DATASET RECORDS —
-- pv_equiv track=rewrite | github.com/AngelicaDiazB14/CLASESP. | Portafolio2A.py | construirImpares_aux
-- ===== SOURCE A (Python) =====
-- def construirImpares_aux(n,potencia,resultado):
--     if(n == 0):
--         return resultado
--     else:
--         digito = (n%10)
--         if((digito % 2) != 0):
--             resultado +=(digito *(10**potencia))
--             return construirImpares_aux(n//10,potencia + 1,resultado)
--         else:
--             return construirImpares_aux(n//10,potencia,resultado)
-- ===== SOURCE B (Python) =====
-- def construirImpares_aux(n, potencia, resultado):
--     # Collect all digits of n (least significant first), keep the odd ones,
--     # then assemble the answer with one positional sum.
--     digitos = []
--     while n != 0:
--         digitos.append(n % 10)
--         n //= 10
--     impares = [d for d in digitos if d % 2 != 0]
--     return resultado + sum(d * 10 ** (potencia + i) for i, d in enumerate(impares))
-- ===== Notes on version B (the rewrite author's own statement) =====
-- stated objective: alternative
-- what changed: Replaces the tail recursion that threads (potencia, resultado) accumulators through every digit by a three-phase pipeline: extract the digit list with a loop, filter the odd digits, and build the result as one enumerate-indexed sum.
-- outside the precondition, e.g. on construirImpares_aux(-3, 0, 0): A raises RecursionError, B does not finish within the time limit; on construirImpares_aux(20, -1, 5): A returns 5, B returns 5; on construirImpares_aux(13, -1, 0): A returns 1.3, B returns 1.3
import Mathlib
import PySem

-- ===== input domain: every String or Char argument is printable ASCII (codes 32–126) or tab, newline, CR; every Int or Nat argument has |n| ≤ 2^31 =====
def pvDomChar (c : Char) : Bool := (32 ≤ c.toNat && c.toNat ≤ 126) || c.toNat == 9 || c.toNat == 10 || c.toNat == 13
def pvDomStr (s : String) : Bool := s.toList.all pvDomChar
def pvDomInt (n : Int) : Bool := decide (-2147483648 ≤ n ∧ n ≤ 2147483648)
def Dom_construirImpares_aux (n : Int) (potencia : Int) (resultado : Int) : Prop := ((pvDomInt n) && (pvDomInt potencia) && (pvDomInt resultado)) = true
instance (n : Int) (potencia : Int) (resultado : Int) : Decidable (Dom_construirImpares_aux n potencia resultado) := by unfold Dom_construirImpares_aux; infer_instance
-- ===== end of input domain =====

-- B rebuilds the number in three phases (digit extraction, odd filter, positional sum) instead of A's accumulator tail recursion; objective: alternative decomposition, same cost.


-- termination helper for both ports' recursion on n // 10
theorem pvDiv10_lt (n : Int) (h : 0 < n) : (PySem.Int.floordiv n 10).toNat < n.toNat := by
  rw [PySem.Int.floordiv_eq_ediv_of_pos (by norm_num)]
  omega

-- ===== PORT A =====
-- literal port of A; the 'n < 0' guard only makes the recursion total (Python's
-- recursion never terminates for n < 0, which Pre_ excludes)
def construirImpares_aux (n : Int) (potencia : Int) (resultado : Int) : Int :=
  if _h0 : n = 0 then resultado
  else if _hneg : n < 0 then resultado
  else
    let digito := PySem.Int.mod n 10
    if PySem.Int.mod digito 2 ≠ 0 then
      -- 10**potencia ported as 10 ^ potencia.toNat; exact for 0 ≤ potencia (Pre_)
      construirImpares_aux (PySem.Int.floordiv n 10) (potencia + 1) (resultado + digito * 10 ^ potencia.toNat)
    else
      construirImpares_aux (PySem.Int.floordiv n 10) potencia resultado
termination_by n.toNat
decreasing_by all_goals exact pvDiv10_lt n (by omega)

-- ===== PORT B =====
-- 'while n != 0: digitos.append(n % 10); n //= 10' — the 'n ≤ 0' guard makes the
-- loop total (for n < 0 the Python loop never terminates; excluded by Pre_)
def pvDigitos (n : Int) : List Int :=
  if _h : n ≤ 0 then []
  else PySem.Int.mod n 10 :: pvDigitos (PySem.Int.floordiv n 10)
termination_by n.toNat
decreasing_by exact pvDiv10_lt n (by omega)

def construirImpares_aux_alt (n : Int) (potencia : Int) (resultado : Int) : Int :=
  let digitos := pvDigitos n
  let impares := digitos.filter (fun d => PySem.Int.mod d 2 ≠ 0)
  -- sum(d * 10**(potencia + i) for i, d in enumerate(impares)); exact for 0 ≤ potencia (Pre_)
  resultado + (PySem.List.enumerate impares 0).foldl (fun acc q => acc + q.2 * 10 ^ (potencia + q.1).toNat) 0

-- ===== PRECONDITION & SPEC =====
-- Pre_ excludes n < 0 (both the recursion of A and B's while-loop never terminate:
-- RecursionError / divergence) and potencia < 0 (10**potencia is a float, so where an odd
-- digit exists A returns a float, not an int; where no odd digit exists A accidentally
-- returns resultado — that corner is excluded with the same bound).
def Pre_construirImpares_aux (n : Int) (potencia : Int) (resultado : Int) : Prop := 0 ≤ n ∧ 0 ≤ potencia
instance (n : Int) (potencia : Int) (resultado : Int) : Decidable (Pre_construirImpares_aux n potencia resultado) := by unfold Pre_construirImpares_aux; infer_instance
def pvWitness_construirImpares_aux : Int × Int × Int := (1352, 0, 0)
def Spec_construirImpares_aux (n : Int) (potencia : Int) (resultado : Int) (out : Int) : Prop := out = construirImpares_aux_alt n potencia resultado
instance (n : Int) (potencia : Int) (resultado : Int) (out : Int) : Decidable (Spec_construirImpares_aux n potencia resultado out) := by unfold Spec_construirImpares_aux; infer_instance

-- ===== CLAIM (what is proved, stated in full; the proofs are below) =====
def Claim_equal_construirImpares_aux : Prop := ∀ (n : Int) (potencia : Int) (resultado : Int), Dom_construirImpares_aux n potencia resultado → Pre_construirImpares_aux n potencia resultado → Spec_construirImpares_aux n potencia resultado (construirImpares_aux n potencia resultado)

-- ===== LEMMAS AND PROOFS =====

-- positional value of a list of digits starting at power p
def pvSumPow (l : List Int) (p : Int) : Int :=
  match l with
  | [] => 0
  | d :: t => d * 10 ^ p.toNat + pvSumPow t (p + 1)

theorem pvFoldl_enumerate (l : List Int) (p s acc : Int) :
    (PySem.List.enumerate l s).foldl (fun acc q => acc + q.2 * 10 ^ (p + q.1).toNat) acc
      = acc + pvSumPow l (p + s) := by
  induction l generalizing s acc with
  | nil => simp [PySem.List.enumerate_nil, pvSumPow]
  | cons a t ih =>
      rw [PySem.List.enumerate_cons]
      simp only [List.foldl_cons, ih, pvSumPow]
      ring_nf

theorem pvAlt_eq (n p r : Int) :
    construirImpares_aux_alt n p r
      = r + pvSumPow ((pvDigitos n).filter (fun d => PySem.Int.mod d 2 ≠ 0)) p := by
  simp only [construirImpares_aux_alt, pvFoldl_enumerate]
  simp

theorem pvA_eq (n p r : Int) (hn : 0 ≤ n) :
    construirImpares_aux n p r
      = r + pvSumPow ((pvDigitos n).filter (fun d => PySem.Int.mod d 2 ≠ 0)) p := by
  by_cases h0 : n = 0
  · subst h0
    rw [construirImpares_aux, pvDigitos]
    simp [pvSumPow]
  · have hpos : 0 < n := by omega
    have hd : 0 ≤ PySem.Int.floordiv n 10 := by
      rw [PySem.Int.floordiv_eq_ediv_of_pos (by norm_num)]; omega
    rw [construirImpares_aux, pvDigitos]
    rw [dif_neg h0, dif_neg (show ¬ n < 0 by omega), dif_neg (show ¬ n ≤ 0 by omega)]
    simp only [List.filter_cons, decide_eq_true_eq]
    by_cases hodd : PySem.Int.mod (PySem.Int.mod n 10) 2 ≠ 0
    · rw [if_pos hodd, if_pos hodd, pvA_eq (PySem.Int.floordiv n 10) (p + 1) _ hd]
      show _ = r + (PySem.Int.mod n 10 * 10 ^ p.toNat + pvSumPow _ (p + 1))
      ring
    · rw [if_neg hodd, if_neg hodd, pvA_eq (PySem.Int.floordiv n 10) p r hd]
termination_by n.toNat
decreasing_by all_goals exact pvDiv10_lt n (by omega)

-- ===== VERDICT (by name: the statement is the Claim_ definition above) =====
theorem construirImpares_aux_spec : Claim_equal_construirImpares_aux := by
  intro n p r _ hpre
  unfold Spec_construirImpares_aux
  rw [pvAlt_eq, pvA_eq n p r hpre.1]
-- pv_equiv track=rewrite | github.com/tsampi/tsampi-0 | tsampi/pypy/lib_python-bak/mock_open.py | _iterate_read_data
-- ===== SOURCE A (Python) =====
-- def _iterate_read_data(read_data):
--     # Helper for mock_open:
--     # Retrieve lines from read_data via a generator so that separate calls to
--     # readline, read, and readlines are properly interleaved
--     data_as_list = ['{0}\n'.format(l) for l in read_data.split('\n')]
--
--     if data_as_list[-1] == '\n':
--         # If the last line ended in a newline, the list comprehension will have an
--         # extra entry that's just a newline.  Remove this.
--         data_as_list = data_as_list[:-1]
--     else:
--         # If there wasn't an extra newline by itself, then the file being
--         # emulated doesn't have a newline to end the last line  remove the
--         # newline that our naive format() added
--         data_as_list[-1] = data_as_list[-1][:-1]
--
--     for line in data_as_list:
--         yield line
-- ===== SOURCE B (Python) =====
-- import re
--
-- def _iterate_read_data(read_data):
--     # Tokenize directly: each piece is a newline-free run plus its '\n',
--     # or the final newline-less fragment.
--     for piece in re.findall(r'[^\n]*\n|[^\n]+', read_data):
--         yield piece
-- ===== Notes on version B (the rewrite author's own statement) =====
-- stated objective: idiomatic
-- what changed: B tokenizes read_data in one regex pass into line-with-newline pieces (plus a final newline-less fragment) and yields them directly, instead of splitting on '\n', reformatting every part with a '\n' appended, and then patching or dropping the last list entry.
import Mathlib
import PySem

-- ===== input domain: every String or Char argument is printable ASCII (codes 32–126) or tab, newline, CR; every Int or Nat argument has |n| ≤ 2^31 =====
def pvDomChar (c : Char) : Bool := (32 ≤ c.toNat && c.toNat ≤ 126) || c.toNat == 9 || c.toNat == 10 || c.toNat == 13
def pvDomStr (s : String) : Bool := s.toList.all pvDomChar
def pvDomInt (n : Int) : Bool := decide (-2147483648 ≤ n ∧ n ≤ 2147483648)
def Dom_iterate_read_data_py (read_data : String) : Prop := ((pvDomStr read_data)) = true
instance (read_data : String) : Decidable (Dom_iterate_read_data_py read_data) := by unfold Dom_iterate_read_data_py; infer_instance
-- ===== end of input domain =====

-- B replaces A's split/reformat/patch-last-entry pipeline by one regex-style tokenizing pass (idiomatic; return value only: both Pythons are generators, compared as the list of yielded lines).
-- ===== PORT A =====
def iterate_read_data_py (read_data : String) : List String :=
  -- data_as_list = ['{0}\n'.format(l) for l in read_data.split('\n')]
  let data_as_list : List String :=
    (PySem.Chars.splitOn read_data.toList ['\n']).map (fun l => String.ofList (l ++ ['\n']))
  -- data_as_list[-1]: str.split always returns a nonempty list, so no IndexError can occur
  match PySem.List.pyGet? data_as_list (-1) with
  | none => []  -- unreachable
  | some last =>
    if last = "\n" then
      -- data_as_list = data_as_list[:-1]
      PySem.List.slice data_as_list none (some (-1))
    else
      -- data_as_list[-1] = data_as_list[-1][:-1]
      PySem.List.slice data_as_list none (some (-1)) ++
        [String.ofList (PySem.List.slice last.toList none (some (-1)))]

-- ===== PORT B =====
-- Hand port of re.findall(r'[^\n]*\n|[^\n]+', s): a left-to-right scan; each match is a
-- maximal newline-free run together with the following '\n' if present (exact for this regex).
def reFindallPieces : List Char → List Char → List String
  | cur, [] => if cur = [] then [] else [String.ofList cur.reverse]
  | cur, c :: rest =>
    if c = '\n' then String.ofList (cur.reverse ++ ['\n']) :: reFindallPieces [] rest
    else reFindallPieces (c :: cur) rest

def iterate_read_data_py_alt (read_data : String) : List String :=
  reFindallPieces [] read_data.toList

-- ===== PRECONDITION & SPEC =====
def Spec_iterate_read_data_py (read_data : String) (out : List String) : Prop := out = iterate_read_data_py_alt read_data
instance (read_data : String) (out : List String) : Decidable (Spec_iterate_read_data_py read_data out) := by unfold Spec_iterate_read_data_py; infer_instance

-- ===== CLAIM (what is proved, stated in full; the proofs are below) =====
def Claim_equal_iterate_read_data_py : Prop := ∀ (read_data : String), Dom_iterate_read_data_py read_data → Spec_iterate_read_data_py read_data (iterate_read_data_py read_data)

-- ===== LEMMAS AND PROOFS =====

-- split on '\n' as a (head, tail-parts) pair: structural version of str.split('\n')
def splitNL : List Char → List Char × List (List Char)
  | [] => ([], [])
  | c :: r =>
    let p := splitNL r
    if c = '\n' then ([], p.1 :: p.2) else (c :: p.1, p.2)

-- the common output shape: every part except the last gets '\n'; an empty last part vanishes
def outOf : List Char → List (List Char) → List String
  | p, [] => if p = [] then [] else [String.ofList p]
  | p, q :: qs => String.ofList (p ++ ['\n']) :: outOf q qs

lemma splitOn_go_nl (fuel : Nat) (l cur : List Char) (acc : List (List Char))
    (h : l.length < fuel) :
    PySem.Chars.splitOn.go ['\n'] fuel l cur acc
      = acc.reverse ++ ((cur.reverse ++ (splitNL l).1) :: (splitNL l).2) := by
  induction fuel generalizing l cur acc with
  | zero => omega
  | succ f ih =>
    cases l with
    | nil => simp [PySem.Chars.splitOn.go, splitNL]
    | cons c r =>
      by_cases hc : c = '\n'
      · subst hc
        rw [show PySem.Chars.splitOn.go ['\n'] (f+1) ('\n'::r) cur acc
              = PySem.Chars.splitOn.go ['\n'] f r [] (cur.reverse :: acc) from by
            simp [PySem.Chars.splitOn.go, List.isPrefixOf]]
        rw [ih r [] (cur.reverse :: acc) (by simp at h; omega)]
        simp [splitNL]
      · rw [show PySem.Chars.splitOn.go ['\n'] (f+1) (c::r) cur acc
              = PySem.Chars.splitOn.go ['\n'] f r (c :: cur) acc from by
            simp [PySem.Chars.splitOn.go, List.isPrefixOf, Ne.symm hc]]
        rw [ih r (c :: cur) acc (by simp at h; omega)]
        simp [splitNL, hc]

lemma splitOn_nl (l : List Char) :
    PySem.Chars.splitOn l ['\n'] = (splitNL l).1 :: (splitNL l).2 := by
  unfold PySem.Chars.splitOn
  rw [splitOn_go_nl _ _ _ _ (by omega)]
  simp

lemma alt_eq_outOf (l cur : List Char) :
    reFindallPieces cur l = outOf (cur.reverse ++ (splitNL l).1) (splitNL l).2 := by
  induction l generalizing cur with
  | nil =>
    simp only [reFindallPieces, splitNL, outOf, List.append_nil]
    rcases eq_or_ne cur [] with h | h <;> simp [h]
  | cons c r ih =>
    by_cases hc : c = '\n'
    · subst hc
      simp only [reFindallPieces, splitNL]
      rw [show reFindallPieces [] r = outOf ([].reverse ++ (splitNL r).1) (splitNL r).2 from ih []]
      simp [outOf]
    · simp only [reFindallPieces, splitNL, hc, if_false]
      rw [ih (c :: cur)]
      simp

lemma a_eq_outOf (p : List Char) (ps : List (List Char)) :
    (let data_as_list := (p :: ps).map (fun q => String.ofList (q ++ ['\n']))
     match PySem.List.pyGet? data_as_list (-1) with
     | none => []
     | some last =>
       if last = "\n" then
         PySem.List.slice data_as_list none (some (-1))
       else
         PySem.List.slice data_as_list none (some (-1)) ++
           [String.ofList (PySem.List.slice last.toList none (some (-1)))])
      = outOf p ps := by
  induction ps generalizing p with
  | nil =>
    simp only [List.map, PySem.List.pyGet?_neg_one, List.getLast?_singleton,
      PySem.List.slice_to_neg_one, outOf]
    rcases eq_or_ne p [] with h | h
    · subst h; simp [show (String.ofList ['\n'] : String) = "\n" from rfl]
    · have hne : String.ofList (p ++ ['\n']) ≠ "\n" := by
        intro hcontra
        have h2 : p ++ ['\n'] = ['\n'] := by
          have := congrArg String.toList hcontra
          simpa [String.toList_ofList] using this
        simp at h2; exact h h2
      simp [String.toList_ofList]
  | cons q qs ih =>
    have ihq := ih q
    simp only [List.map_cons, PySem.List.pyGet?_neg_one, PySem.List.slice_to_neg_one]
      at ihq ⊢
    rw [List.getLast?_cons_cons, List.dropLast_cons₂]
    cases hl : (String.ofList (q ++ ['\n']) :: qs.map (fun q => String.ofList (q ++ ['\n']))).getLast? with
    | none => simp [List.getLast?_eq_none_iff] at hl
    | some last =>
      rw [hl] at ihq
      simp only [outOf]
      rw [← ihq]
      split_ifs with h1 <;> simp [h1]

-- ===== VERDICT (by name: the statement is the Claim_ definition above) =====
theorem iterate_read_data_py_spec : Claim_equal_iterate_read_data_py := by
  intro s _
  unfold Spec_iterate_read_data_py
  unfold iterate_read_data_py iterate_read_data_py_alt
  rw [splitOn_nl, alt_eq_outOf]
  simpa using a_eq_outOf (splitNL s.toList).1 (splitNL s.toList).2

WHAT TO WORK ON — Please output an exact copy of the lines above, from the opening line of the data down to the line that contains "digito = (n%10)".

RESPONSE TO THE TASK —
-- pv_equiv track=rewrite | github.com/AngelicaDiazB14/CLASESP. | Portafolio2A.py | construirImpares_aux
-- ===== SOURCE A (Python) =====
-- def construirImpares_aux(n,potencia,resultado):
--     if(n == 0):
--         return resultado
--     else:
--         digito = (n%10)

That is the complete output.